Yuri negó con la cabeza y no dijo nada. Terminamos la comida en silencio. Pedimos pudín de leche de postre. Mientras esperábamos el caramelo, quiso saber si le reprochaba haber incendiado un autobús durante la protesta a la que asistía. «En absoluto», respondí. Me preguntó si estaba de acuerdo. «En absoluto», respondí. Me instó: «¿Puedes bajar del muro y elegir un lado para ponerte de pie? Le expliqué que no era una cuestión de indecisión o de rechazo de la opinión, sino todo lo contrario: «No puedo imponer mi punto de vista, mis ideas o mis voluntades a nadie. Hago lo que creo que es correcto, me equivoco y hago las cosas bien, pero en la línea de mi conciencia. El hecho de que me parezca que su forma de protestar está mal no me da derecho a recriminarle. Son dos cosas diferentes. Al recriminar, te niego el derecho a tus propias decisiones. Si creo que está mal, lo hago de otra manera. Nadie tiene que seguir mi forma de ser. Ni el tuyo. Sólo tenemos que entender que las fronteras del mundo están en los límites del ser y del vivir. Los límites se liberan a la amplitud. Parece paradójico, pero no lo es. Cuando entiendo los límites, amplío las posibilidades de actuación. Cuando me alejo de la dominación me acerco a la libertad. Sin embargo, que haya madurez. Cada efecto fue generado por la acción que lo causó. Este es el secreto de la evolución. Parpadeé como si revelara un misterio y dije: «Esa es la sabiduría del amor.

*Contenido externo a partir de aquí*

-- pv_equiv track=rewrite | github.com/MegaGiciorPortas/WDI-Zadania | 05-rekurencja/5.184.py | operation_C
-- ===== SOURCE A (Python) =====
-- def operation_C(n):
--     if n == 0:
--         return 0
--     licznik = 1
--     while licznik < n:
--         licznik *= 10
--     wynik = 0
--     for _ in range(3):
--         cyfra = licznik // n
--         wynik = wynik * 10 + cyfra
--         licznik = (licznik % n) * 10
--     return wynik
-- ===== SOURCE B (Python) =====
-- def operation_C(n):
--     # Simpler: keep the zero guard and the smallest-power-of-10 loop, but replace the
--     # three-step long-division digit loop with the closed form (licznik * 100) // n.
--     if n == 0:
--         return 0
--     licznik = 1
--     while licznik < n:
--         licznik *= 10
--     return (licznik * 100) // n
-- ===== Notes on version B (the rewrite author's own statement) =====
-- stated objective: simpler
-- what changed: The three-iteration long-division loop that accumulates digits one at a time is replaced by the single closed-form floor division (licznik*100)//n, justified by the long-division identity; the zero guard and power-of-10 loop are kept.
import Mathlib
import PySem

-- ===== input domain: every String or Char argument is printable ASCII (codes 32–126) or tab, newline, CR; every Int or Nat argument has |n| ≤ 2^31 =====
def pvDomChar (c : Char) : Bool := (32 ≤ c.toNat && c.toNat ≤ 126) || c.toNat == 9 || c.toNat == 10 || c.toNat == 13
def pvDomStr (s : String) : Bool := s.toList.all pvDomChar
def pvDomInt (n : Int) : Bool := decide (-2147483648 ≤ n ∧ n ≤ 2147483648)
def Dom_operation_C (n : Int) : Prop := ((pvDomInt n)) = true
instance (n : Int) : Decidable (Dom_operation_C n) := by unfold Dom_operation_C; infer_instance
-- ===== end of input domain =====

-- B replaces A's three-step digit-extraction loop by the single closed form (licznik*100)//n (simpler).

-- shared helper: both Pythons contain the identical `while licznik < n: licznik *= 10` loop
def pyPow10From (n l : Int) (h : 0 < l) : Int :=
  if l < n then pyPow10From n (l * 10) (by positivity) else l
termination_by (n - l).toNat
decreasing_by
  have h9 : l * 10 = l + 9 * l := by ring
  omega


-- ===== PORT A =====
def operation_C (n : Int) : Int :=
  if n == 0 then 0
  else
    let licznik := pyPow10From n 1 (by norm_num)
    let st := (PySem.List.pyRange 0 3 1).foldl
      (fun (s : Int × Int) _ =>
        let cyfra := PySem.Int.floordiv s.2 n
        (s.1 * 10 + cyfra, PySem.Int.mod s.2 n * 10)) (0, licznik)
    st.1

-- ===== PORT B =====
def operation_C_alt (n : Int) : Int :=
  if n == 0 then 0
  else
    let licznik := pyPow10From n 1 (by norm_num)
    PySem.Int.floordiv (licznik * 100) n

-- ===== PRECONDITION & SPEC =====
def Spec_operation_C (n : Int) (out : Int) : Prop := out = operation_C_alt n
instance (n : Int) (out : Int) : Decidable (Spec_operation_C n out) := by unfold Spec_operation_C; infer_instance

-- ===== CLAIM (what is proved, stated in full; the proofs are below) =====
def Claim_equal_operation_C : Prop := ∀ (n : Int), Dom_operation_C n → Spec_operation_C n (operation_C n)

-- ===== LEMMAS AND PROOFS =====

-- one long-division step: peel one factor of 10 off the dividend
theorem fdiv_step (a n : Int) (hn : n ≠ 0) :
    (a * 10).fdiv n = a.fdiv n * 10 + (a.fmod n * 10).fdiv n := by
  conv_lhs => rw [show a * 10 = a.fmod n * 10 + (a.fdiv n * 10) * n by
    linear_combination -10 * Int.mul_fdiv_add_fmod a n]
  rw [Int.add_mul_fdiv_right _ _ hn]; ring

theorem fmod_step (a n : Int) :
    (a * 10).fmod n = (a.fmod n * 10).fmod n := by
  conv_lhs => rw [show a * 10 = a.fmod n * 10 + (a.fdiv n * 10) * n by
    linear_combination -10 * Int.mul_fdiv_add_fmod a n]
  rw [Int.add_mul_fmod_self_right]

-- three long-division steps equal one division by n of a*100
theorem longdiv3 (a n : Int) (hn : n ≠ 0) :
    ((0 * 10 + a.fdiv n) * 10 + (a.fmod n * 10).fdiv n) * 10
      + ((a.fmod n * 10).fmod n * 10).fdiv n = (a * 100).fdiv n := by
  have h1 : (a * 100) = (a * 10) * 10 := by ring
  rw [h1, fdiv_step (a * 10) n hn, fdiv_step a n hn, fmod_step a n]
  ring

-- ===== VERDICT (by name: the statement is the Claim_ definition above) =====
theorem operation_C_spec : Claim_equal_operation_C := by
  intro n _
  unfold Spec_operation_C operation_C operation_C_alt
  by_cases h0 : n = 0
  · simp [h0]
  · have hb : (n == 0) = false := by simp [h0]
    simp only [hb, Bool.false_eq_true]
    have hr : PySem.List.pyRange 0 3 1 = [0, 1, 2] := by decide
    simp only [hr, List.foldl]
    exact longdiv3 (pyPow10From n 1 (by norm_num)) n h0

Yuri se rascó la cabeza. Un cacareo que tenía desde que era un niño, lo hacía cuando se agitaba. Entonces me preguntó: «¿Cómo podemos conquistar sin luchar? Estuve de acuerdo con él: «Imposible. Entonces reflexioné: «Sin embargo, sean cuales sean los combates, siempre será posible elegir las espadas que utilizaremos. Luz o sombra, esto define el resultado de la guerra y el siguiente capítulo de tu historia personal. Ayuda a contar la historia del mundo. Toda verdadera revolución tiene sus raíces en la comprensión de uno mismo. Sin una transformación consciente todo cambio es mero maquillaje y no resistirá las próximas lluvias».

«La paciencia para mantener un hábito pacífico tiene más fuerza que cualquier golpe violento para desmantelar formas de ser y vivir obsoletas. Pedimos un café para terminar la comida. Continué: «Nada cambia sin una transformación personal. Sin amor no habrá cambio. No habrá evolución. Yuri objetó: «Necesitamos leyes que nos garanticen los cambios». Le miré: «Las leyes son como los barrotes de un gran zoológico humano. Existen para contener el salvajismo de las personas. Sí, necesitamos leyes, pero sólo mientras seamos primitivos y estúpidos». Esperé a que el camarero sirviera el café antes de continuar: «Uno de los primeros artículos de la Constitución Federal establece que todos son iguales ante la ley. Una frase de innegable valor. Sin embargo, es necesario que se escriba en los libros porque todavía no está en los corazones y las mentes de los hombres. Hay que recordarlo porque no se asimila».

Nos tomamos el café mientras repartimos nuestras ideas. Sonreí ante la alegría de ver cómo todo encaja en el mismo diseño y dije: «Conocemos bien el amor superficial. Es hora de comprender el amor de la profundidad. Tenemos que hablar y escribir sobre ello para que un día se sedimente. O ya no habrá amor.

Yuri instigó: «Los señores del mundo creen que el amor es algo para ingenuos, soñadores y poetas, algo alejado de lo que ellos llaman realidad. Me encogí de hombros y comenté: «No hay problema, aunque sea para reírse, para divertirse, para rebelarse o para mantener el increíble poder de un viejo hábito: seguimos amando sin más. No quiero ser el amo de nadie, pero no voy a renunciar a ser el amo de mí. Al final, a la hora de rendir cuentas, la vida no se resumirá en el amor que sentimos, sino en el que hacemos fructificar.

Pedimos más café. Teníamos la misma adicción y un enorme deseo de continuar esa conversación.

Gentilmente traducido por Leandro Pena.